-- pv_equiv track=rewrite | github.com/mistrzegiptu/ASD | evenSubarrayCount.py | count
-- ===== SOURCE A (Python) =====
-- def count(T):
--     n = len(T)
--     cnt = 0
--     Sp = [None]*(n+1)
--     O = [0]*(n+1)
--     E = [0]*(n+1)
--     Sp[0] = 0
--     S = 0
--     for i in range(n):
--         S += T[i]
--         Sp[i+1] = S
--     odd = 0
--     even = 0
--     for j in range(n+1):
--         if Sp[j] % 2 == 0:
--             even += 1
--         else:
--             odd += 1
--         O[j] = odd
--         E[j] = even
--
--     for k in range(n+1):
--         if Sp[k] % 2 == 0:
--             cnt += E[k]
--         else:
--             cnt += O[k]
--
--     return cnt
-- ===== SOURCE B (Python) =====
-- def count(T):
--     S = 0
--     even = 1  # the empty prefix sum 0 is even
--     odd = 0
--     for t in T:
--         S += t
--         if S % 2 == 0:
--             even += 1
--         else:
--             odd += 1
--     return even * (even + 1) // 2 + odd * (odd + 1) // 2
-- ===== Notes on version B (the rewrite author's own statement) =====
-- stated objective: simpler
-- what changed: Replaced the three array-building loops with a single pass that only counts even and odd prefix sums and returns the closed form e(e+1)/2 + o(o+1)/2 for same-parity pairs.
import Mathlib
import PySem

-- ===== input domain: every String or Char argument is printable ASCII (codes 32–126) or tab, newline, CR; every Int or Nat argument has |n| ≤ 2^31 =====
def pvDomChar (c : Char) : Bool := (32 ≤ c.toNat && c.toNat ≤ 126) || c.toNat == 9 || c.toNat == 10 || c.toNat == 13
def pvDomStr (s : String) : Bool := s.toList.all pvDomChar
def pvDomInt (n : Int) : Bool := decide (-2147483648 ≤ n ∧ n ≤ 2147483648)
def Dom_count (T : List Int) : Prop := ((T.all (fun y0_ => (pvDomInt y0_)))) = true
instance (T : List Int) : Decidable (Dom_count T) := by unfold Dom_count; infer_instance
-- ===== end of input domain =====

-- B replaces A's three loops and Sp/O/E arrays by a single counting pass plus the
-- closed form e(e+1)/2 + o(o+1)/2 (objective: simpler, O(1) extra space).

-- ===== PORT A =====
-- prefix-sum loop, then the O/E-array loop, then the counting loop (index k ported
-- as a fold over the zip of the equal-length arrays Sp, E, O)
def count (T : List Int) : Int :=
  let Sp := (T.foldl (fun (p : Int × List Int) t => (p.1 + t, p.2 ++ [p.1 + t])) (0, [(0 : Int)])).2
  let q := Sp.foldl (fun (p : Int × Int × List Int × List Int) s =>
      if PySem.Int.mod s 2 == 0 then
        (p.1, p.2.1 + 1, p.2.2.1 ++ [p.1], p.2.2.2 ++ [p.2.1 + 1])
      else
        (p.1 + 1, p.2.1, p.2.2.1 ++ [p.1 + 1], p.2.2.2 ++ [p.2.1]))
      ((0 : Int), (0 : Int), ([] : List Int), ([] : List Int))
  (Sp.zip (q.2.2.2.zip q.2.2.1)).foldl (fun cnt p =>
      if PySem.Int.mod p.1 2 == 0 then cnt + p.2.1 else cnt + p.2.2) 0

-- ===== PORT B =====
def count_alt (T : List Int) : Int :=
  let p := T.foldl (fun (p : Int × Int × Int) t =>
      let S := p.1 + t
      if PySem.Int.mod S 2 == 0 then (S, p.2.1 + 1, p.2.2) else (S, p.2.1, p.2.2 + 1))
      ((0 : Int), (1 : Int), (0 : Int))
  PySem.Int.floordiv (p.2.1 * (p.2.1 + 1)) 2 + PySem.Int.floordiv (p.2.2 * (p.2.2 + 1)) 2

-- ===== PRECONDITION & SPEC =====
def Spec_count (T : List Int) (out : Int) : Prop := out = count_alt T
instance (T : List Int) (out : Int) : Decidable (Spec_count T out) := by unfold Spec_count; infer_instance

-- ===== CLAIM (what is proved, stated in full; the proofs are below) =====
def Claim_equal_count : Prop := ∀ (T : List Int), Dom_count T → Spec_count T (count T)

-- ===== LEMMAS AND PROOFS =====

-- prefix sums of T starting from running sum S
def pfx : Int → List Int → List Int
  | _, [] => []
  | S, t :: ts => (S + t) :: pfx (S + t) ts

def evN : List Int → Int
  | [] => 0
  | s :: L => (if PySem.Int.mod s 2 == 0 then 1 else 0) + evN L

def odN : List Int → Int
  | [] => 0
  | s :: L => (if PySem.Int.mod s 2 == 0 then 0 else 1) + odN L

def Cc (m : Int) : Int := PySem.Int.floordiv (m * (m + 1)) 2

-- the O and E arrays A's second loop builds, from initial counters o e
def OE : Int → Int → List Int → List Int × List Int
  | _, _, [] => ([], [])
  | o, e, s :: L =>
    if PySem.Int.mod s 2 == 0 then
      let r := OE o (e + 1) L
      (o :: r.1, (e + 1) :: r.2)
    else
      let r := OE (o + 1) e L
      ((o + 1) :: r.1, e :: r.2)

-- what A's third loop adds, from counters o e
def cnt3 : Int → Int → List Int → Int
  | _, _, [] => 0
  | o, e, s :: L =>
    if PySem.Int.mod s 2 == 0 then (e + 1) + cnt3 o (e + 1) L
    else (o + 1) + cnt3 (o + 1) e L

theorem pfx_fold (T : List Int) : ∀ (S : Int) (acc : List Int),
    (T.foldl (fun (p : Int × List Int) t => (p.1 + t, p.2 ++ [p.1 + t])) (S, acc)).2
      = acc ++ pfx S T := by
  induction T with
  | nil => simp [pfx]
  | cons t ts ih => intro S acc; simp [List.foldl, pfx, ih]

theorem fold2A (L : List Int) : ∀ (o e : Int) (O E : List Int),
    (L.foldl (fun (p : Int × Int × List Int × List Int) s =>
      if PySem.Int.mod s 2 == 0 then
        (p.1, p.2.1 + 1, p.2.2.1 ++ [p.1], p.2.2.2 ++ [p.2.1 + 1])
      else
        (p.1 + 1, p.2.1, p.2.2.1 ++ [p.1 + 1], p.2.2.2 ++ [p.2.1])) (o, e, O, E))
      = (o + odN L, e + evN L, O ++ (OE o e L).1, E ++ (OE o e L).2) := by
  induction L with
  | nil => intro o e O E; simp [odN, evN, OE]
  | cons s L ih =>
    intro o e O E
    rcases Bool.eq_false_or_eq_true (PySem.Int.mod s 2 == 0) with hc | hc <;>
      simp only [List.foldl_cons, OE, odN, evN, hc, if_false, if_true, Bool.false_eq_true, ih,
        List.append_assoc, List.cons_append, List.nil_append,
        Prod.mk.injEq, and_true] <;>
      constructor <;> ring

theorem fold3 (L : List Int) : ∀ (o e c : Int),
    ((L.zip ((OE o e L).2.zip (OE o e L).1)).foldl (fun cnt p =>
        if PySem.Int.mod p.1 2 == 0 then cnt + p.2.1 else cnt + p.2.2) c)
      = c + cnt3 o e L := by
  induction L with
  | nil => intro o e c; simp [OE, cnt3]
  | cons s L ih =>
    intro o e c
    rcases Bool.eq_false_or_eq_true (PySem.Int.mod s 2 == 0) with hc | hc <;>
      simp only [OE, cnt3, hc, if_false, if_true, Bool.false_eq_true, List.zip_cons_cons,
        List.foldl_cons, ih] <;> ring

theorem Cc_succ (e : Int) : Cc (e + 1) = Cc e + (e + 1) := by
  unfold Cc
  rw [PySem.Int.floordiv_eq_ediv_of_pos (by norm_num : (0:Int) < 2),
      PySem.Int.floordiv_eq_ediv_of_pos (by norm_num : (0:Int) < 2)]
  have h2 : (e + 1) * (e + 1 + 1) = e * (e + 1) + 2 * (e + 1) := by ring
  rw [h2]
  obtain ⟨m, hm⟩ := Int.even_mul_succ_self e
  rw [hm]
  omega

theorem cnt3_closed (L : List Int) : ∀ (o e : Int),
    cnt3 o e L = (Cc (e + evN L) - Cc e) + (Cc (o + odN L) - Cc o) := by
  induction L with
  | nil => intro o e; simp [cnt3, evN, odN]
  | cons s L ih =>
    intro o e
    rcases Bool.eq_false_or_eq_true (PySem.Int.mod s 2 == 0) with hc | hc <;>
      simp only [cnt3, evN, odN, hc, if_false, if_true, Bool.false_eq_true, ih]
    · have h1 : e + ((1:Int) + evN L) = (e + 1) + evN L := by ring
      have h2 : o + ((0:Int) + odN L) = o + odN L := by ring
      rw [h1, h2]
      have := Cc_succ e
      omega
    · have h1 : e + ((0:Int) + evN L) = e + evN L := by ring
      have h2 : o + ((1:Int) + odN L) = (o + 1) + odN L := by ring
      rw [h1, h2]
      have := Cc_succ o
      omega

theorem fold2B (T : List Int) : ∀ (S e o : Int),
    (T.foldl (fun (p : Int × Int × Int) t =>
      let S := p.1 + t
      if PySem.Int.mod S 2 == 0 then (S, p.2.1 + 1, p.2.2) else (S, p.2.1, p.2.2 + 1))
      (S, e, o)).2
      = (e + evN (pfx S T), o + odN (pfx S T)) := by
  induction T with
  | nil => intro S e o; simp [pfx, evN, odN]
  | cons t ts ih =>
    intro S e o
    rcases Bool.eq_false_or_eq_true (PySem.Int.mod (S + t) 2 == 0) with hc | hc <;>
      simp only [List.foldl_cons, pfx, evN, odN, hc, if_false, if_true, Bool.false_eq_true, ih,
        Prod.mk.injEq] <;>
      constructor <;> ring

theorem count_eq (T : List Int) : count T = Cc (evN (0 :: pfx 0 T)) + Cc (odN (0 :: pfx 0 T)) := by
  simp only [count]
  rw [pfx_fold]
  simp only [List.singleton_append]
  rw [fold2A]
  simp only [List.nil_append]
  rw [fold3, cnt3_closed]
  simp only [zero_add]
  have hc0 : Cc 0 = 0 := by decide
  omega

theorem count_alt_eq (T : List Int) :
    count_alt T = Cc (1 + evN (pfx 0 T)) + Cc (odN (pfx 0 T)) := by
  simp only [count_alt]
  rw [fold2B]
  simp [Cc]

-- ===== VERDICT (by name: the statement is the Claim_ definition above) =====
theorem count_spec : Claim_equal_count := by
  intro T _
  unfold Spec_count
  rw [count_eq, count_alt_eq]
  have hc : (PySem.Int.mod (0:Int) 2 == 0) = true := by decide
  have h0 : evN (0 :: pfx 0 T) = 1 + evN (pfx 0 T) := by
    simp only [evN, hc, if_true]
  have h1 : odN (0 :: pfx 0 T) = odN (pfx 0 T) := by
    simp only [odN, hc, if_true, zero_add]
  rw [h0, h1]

- - - - -

Among the lines above, find the ones containing "String" and copy them.

-- ===== input domain: every String or Char argument is printable ASCII (codes 32–126) or tab, newline, CR; every Int or Nat argument has |n| ≤ 2^31 =====
def pvDomStr (s : String) : Bool := s.toList.all pvDomChar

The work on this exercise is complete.